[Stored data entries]

▬▬▬▬▬▬▬▬▬▬

-- pv_equiv track=rewrite | github.com/djuretic/praktika-vortaro-dicts | eo_dicts/utils.py | add_hats
-- ===== SOURCE A (Python) =====
-- MAPPING = {
--     "C": "Ĉ",
--     "G": "Ĝ",
--     "H": "Ĥ",
--     "J": "Ĵ",
--     "S": "Ŝ",
--     "U": "Ŭ",
--     "c": "ĉ",
--     "g": "ĝ",
--     "h": "ĥ",
--     "j": "ĵ",
--     "s": "ŝ",
--     "u": "ŭ",
-- }
--
-- def add_hats(word: str) -> str:
--     if not word or len(word) == 1:
--         return word
--     res = ""
--     pos = 0
--     while pos < len(word) - 1:
--         char = word[pos]
--         if char in MAPPING.keys() and word[pos + 1] in ("x", "X"):
--             res += MAPPING[char]
--             pos += 2
--         else:
--             res += char
--             pos += 1
--     if pos == len(word) - 1:
--         res += word[-1]
--     return res
-- ===== SOURCE B (Python) =====
-- import re
--
-- MAPPING = {
--     "C": "Ĉ",
--     "G": "Ĝ",
--     "H": "Ĥ",
--     "J": "Ĵ",
--     "S": "Ŝ",
--     "U": "Ŭ",
--     "c": "ĉ",
--     "g": "ĝ",
--     "h": "ĥ",
--     "j": "ĵ",
--     "s": "ŝ",
--     "u": "ŭ",
-- }
--
-- _X_PAT = re.compile(r"[CGHJSUcghjsu][xX]")
--
-- def add_hats(word: str) -> str:
--     return _X_PAT.sub(lambda m: MAPPING[m.group(0)[0]], word)
-- ===== Notes on version B (the rewrite author's own statement) =====
-- stated objective: faster
-- what changed: Replaces the manual pos-index while loop (with quadratic res += concatenation and trailing-character fixup) by a single compiled regex substitution [CGHJSUcghjsu][xX] with a callback, delegating left-to-right non-overlapping matching to the regex engine.
import Mathlib
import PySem

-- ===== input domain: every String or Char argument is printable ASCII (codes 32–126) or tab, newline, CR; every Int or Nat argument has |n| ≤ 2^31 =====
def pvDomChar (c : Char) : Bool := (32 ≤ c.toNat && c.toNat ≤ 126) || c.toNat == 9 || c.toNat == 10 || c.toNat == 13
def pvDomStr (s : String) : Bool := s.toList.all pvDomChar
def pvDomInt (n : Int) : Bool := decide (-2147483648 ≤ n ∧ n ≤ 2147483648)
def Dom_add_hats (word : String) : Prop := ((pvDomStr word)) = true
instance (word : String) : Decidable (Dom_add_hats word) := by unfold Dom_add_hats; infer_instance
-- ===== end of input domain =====

-- B replaces A's manual pos-index while-loop (with trailing-char fixup) by a single regex
-- substitution with a callback (idiomatic); return values agree on every input.

-- module constant MAPPING (each key and value is a single character)
def MAPPING : PySem.Dict Char Char :=
  PySem.Dict.mk [('C', 'Ĉ'), ('G', 'Ĝ'), ('H', 'Ĥ'), ('J', 'Ĵ'), ('S', 'Ŝ'), ('U', 'Ŭ'),
   ('c', 'ĉ'), ('g', 'ĝ'), ('h', 'ĥ'), ('j', 'ĵ'), ('s', 'ŝ'), ('u', 'ŭ')]

-- ===== PORT A =====
-- the while loop: pos-indexed scan over the characters, with the final `if pos == len-1` fixup
def addHatsLoop (cs : List Char) (pos : Nat) (res : List Char) : List Char :=
  if pos < cs.length - 1 then
    let char := cs.getD pos ' '
    if PySem.Dict.contains MAPPING char = true ∧
        (cs.getD (pos + 1) ' ' = 'x' ∨ cs.getD (pos + 1) ' ' = 'X') then
      addHatsLoop cs (pos + 2) (res ++ [PySem.Dict.getD MAPPING char ' '])
    else
      addHatsLoop cs (pos + 1) (res ++ [char])
  else
    if pos = cs.length - 1 then res ++ [cs.getD (cs.length - 1) ' '] else res
termination_by cs.length - pos

def add_hats (word : String) : String :=
  let cs := word.toList
  if cs.length = 0 ∨ cs.length = 1 then word
  else String.ofList (addHatsLoop cs 0 [])

-- ===== PORT B =====
-- Hand port of re.sub with the fixed pattern [CGHJSUcghjsu][xX] and callback
-- MAPPING[m.group(0)[0]]: left-to-right, non-overlapping two-character matches.
-- Exact for this pattern: a match starts at the leftmost position whose char is in
-- the class and whose successor is x/X; after a match the scan resumes past it.
def xSub : List Char → List Char
  | [] => []
  | c :: rest =>
    match rest with
    | [] => [c]
    | x :: rest' =>
      if c ∈ ['C', 'G', 'H', 'J', 'S', 'U', 'c', 'g', 'h', 'j', 's', 'u'] ∧ (x = 'x' ∨ x = 'X') then
        PySem.Dict.getD MAPPING c c :: xSub rest'
      else
        c :: xSub (x :: rest')

def add_hats_alt (word : String) : String := String.ofList (xSub word.toList)

-- ===== PRECONDITION & SPEC =====
def Spec_add_hats (word : String) (out : String) : Prop := out = add_hats_alt word
instance (word : String) (out : String) : Decidable (Spec_add_hats word out) := by unfold Spec_add_hats; infer_instance

-- ===== CLAIM (what is proved, stated in full; the proofs are below) =====
def Claim_equal_add_hats : Prop := ∀ (word : String), Dom_add_hats word → Spec_add_hats word (add_hats word)

-- ===== LEMMAS AND PROOFS =====

-- membership in MAPPING's keys coincides with the regex character class
lemma mapping_mem_iff (c : Char) :
    PySem.Dict.contains MAPPING c = true ↔
      c ∈ ['C', 'G', 'H', 'J', 'S', 'U', 'c', 'g', 'h', 'j', 's', 'u'] := by
  simp only [MAPPING, PySem.Dict.contains_mk, List.any_cons, List.any_nil,
    Bool.or_eq_true, beq_iff_eq, or_false, List.mem_cons, List.not_mem_nil,
    Bool.false_eq_true]
  constructor <;> rintro (h | h | h | h | h | h | h | h | h | h | h | h) <;> subst h <;> simp

-- with the key present, the default of a getD is irrelevant
lemma getD_eq_of_contains (d : PySem.Dict Char Char) (k a b : Char)
    (h : d.contains k = true) : d.getD k a = d.getD k b := by
  have hs : (d.get? k).isSome := by rw [← PySem.Dict.contains_eq_isSome_get?, h]
  obtain ⟨v, hv⟩ := Option.isSome_iff_exists.mp hs
  rw [PySem.Dict.getD_eq_get?_getD, PySem.Dict.getD_eq_get?_getD, hv]
  rfl

lemma loop_eq_xSub (cs : List Char) (pos : Nat) (res : List Char) (hne : cs ≠ []) :
    addHatsLoop cs pos res = res ++ xSub (cs.drop pos) := by
  fun_induction addHatsLoop cs pos res with
  | case1 pos res hlt char hcond ih =>
    have hpos : pos < cs.length := by omega
    have hpos1 : pos + 1 < cs.length := by omega
    have e1 : char = cs[pos] := by
      simp [char, List.getD_eq_getElem?_getD, List.getElem?_eq_getElem hpos]
    have e2 : cs.getD (pos + 1) ' ' = cs[pos + 1] := by
      simp [List.getD_eq_getElem?_getD, List.getElem?_eq_getElem hpos1]
    rw [ih, List.drop_eq_getElem_cons hpos, List.drop_eq_getElem_cons hpos1]
    simp only [xSub]
    rw [if_pos ⟨(mapping_mem_iff _).mp (e1 ▸ hcond.1), by
      rcases hcond.2 with h | h
      · exact Or.inl (e2 ▸ h)
      · exact Or.inr (e2 ▸ h)⟩]
    rw [e1, getD_eq_of_contains MAPPING cs[pos] ' ' cs[pos] (e1 ▸ hcond.1)]
    simp
  | case2 pos res hlt char hcond ih =>
    have hpos : pos < cs.length := by omega
    have hpos1 : pos + 1 < cs.length := by omega
    have e1 : char = cs[pos] := by
      simp [char, List.getD_eq_getElem?_getD, List.getElem?_eq_getElem hpos]
    have e2 : cs.getD (pos + 1) ' ' = cs[pos + 1] := by
      simp [List.getD_eq_getElem?_getD, List.getElem?_eq_getElem hpos1]
    rw [ih, List.drop_eq_getElem_cons hpos, List.drop_eq_getElem_cons hpos1]
    simp only [xSub]
    rw [if_neg, e1]
    · simp
    · intro hc
      refine hcond ⟨e1 ▸ (mapping_mem_iff _).mpr hc.1, ?_⟩
      rcases hc.2 with h | h
      · exact Or.inl (e2 ▸ h)
      · exact Or.inr (e2 ▸ h)
  | case3 res hlt =>
    have hlen : 0 < cs.length := List.length_pos_of_ne_nil hne
    have hpos : cs.length - 1 < cs.length := by omega
    have e1 : cs.getD (cs.length - 1) ' ' = cs[cs.length - 1] := by
      simp [List.getD_eq_getElem?_getD, List.getElem?_eq_getElem hpos]
    rw [List.drop_eq_getElem_cons hpos, show cs.length - 1 + 1 = cs.length by omega,
      List.drop_length, e1]
    simp [xSub]
  | case4 pos res hlt hne2 =>
    have hlen : 0 < cs.length := List.length_pos_of_ne_nil hne
    rw [List.drop_eq_nil_of_le (by omega : cs.length ≤ pos)]
    simp [xSub]

theorem add_hats_spec_aux (word : String) : add_hats word = add_hats_alt word := by
  unfold add_hats add_hats_alt
  by_cases h : word.toList.length = 0 ∨ word.toList.length = 1
  · rw [if_pos h]
    rcases h with h | h
    · rw [List.length_eq_zero_iff.mp h, show xSub [] = [] from rfl]
      conv_lhs => rw [← String.ofList_toList (s := word), List.length_eq_zero_iff.mp h]
    · obtain ⟨c, hc⟩ := List.length_eq_one_iff.mp h
      rw [hc, show xSub [c] = [c] from rfl, ← hc, String.ofList_toList]
  · rw [if_neg h]
    have hne : word.toList ≠ [] := by
      intro h0; exact h (Or.inl (by simp [h0]))
    rw [loop_eq_xSub _ 0 [] hne]
    simp

-- ===== VERDICT (by name: the statement is the Claim_ definition above) =====
theorem add_hats_spec : Claim_equal_add_hats := by
  intro word _
  exact add_hats_spec_aux word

▬▬▬▬▬▬▬▬▬▬

[About this task] In the entries above, find every line holding the word "input" and copy it out.

[Task output]
-- ===== input domain: every String or Char argument is printable ASCII (codes 32–126) or tab, newline, CR; every Int or Nat argument has |n| ≤ 2^31 =====
-- ===== end of input domain =====
-- substitution with a callback (idiomatic); return values agree on every input.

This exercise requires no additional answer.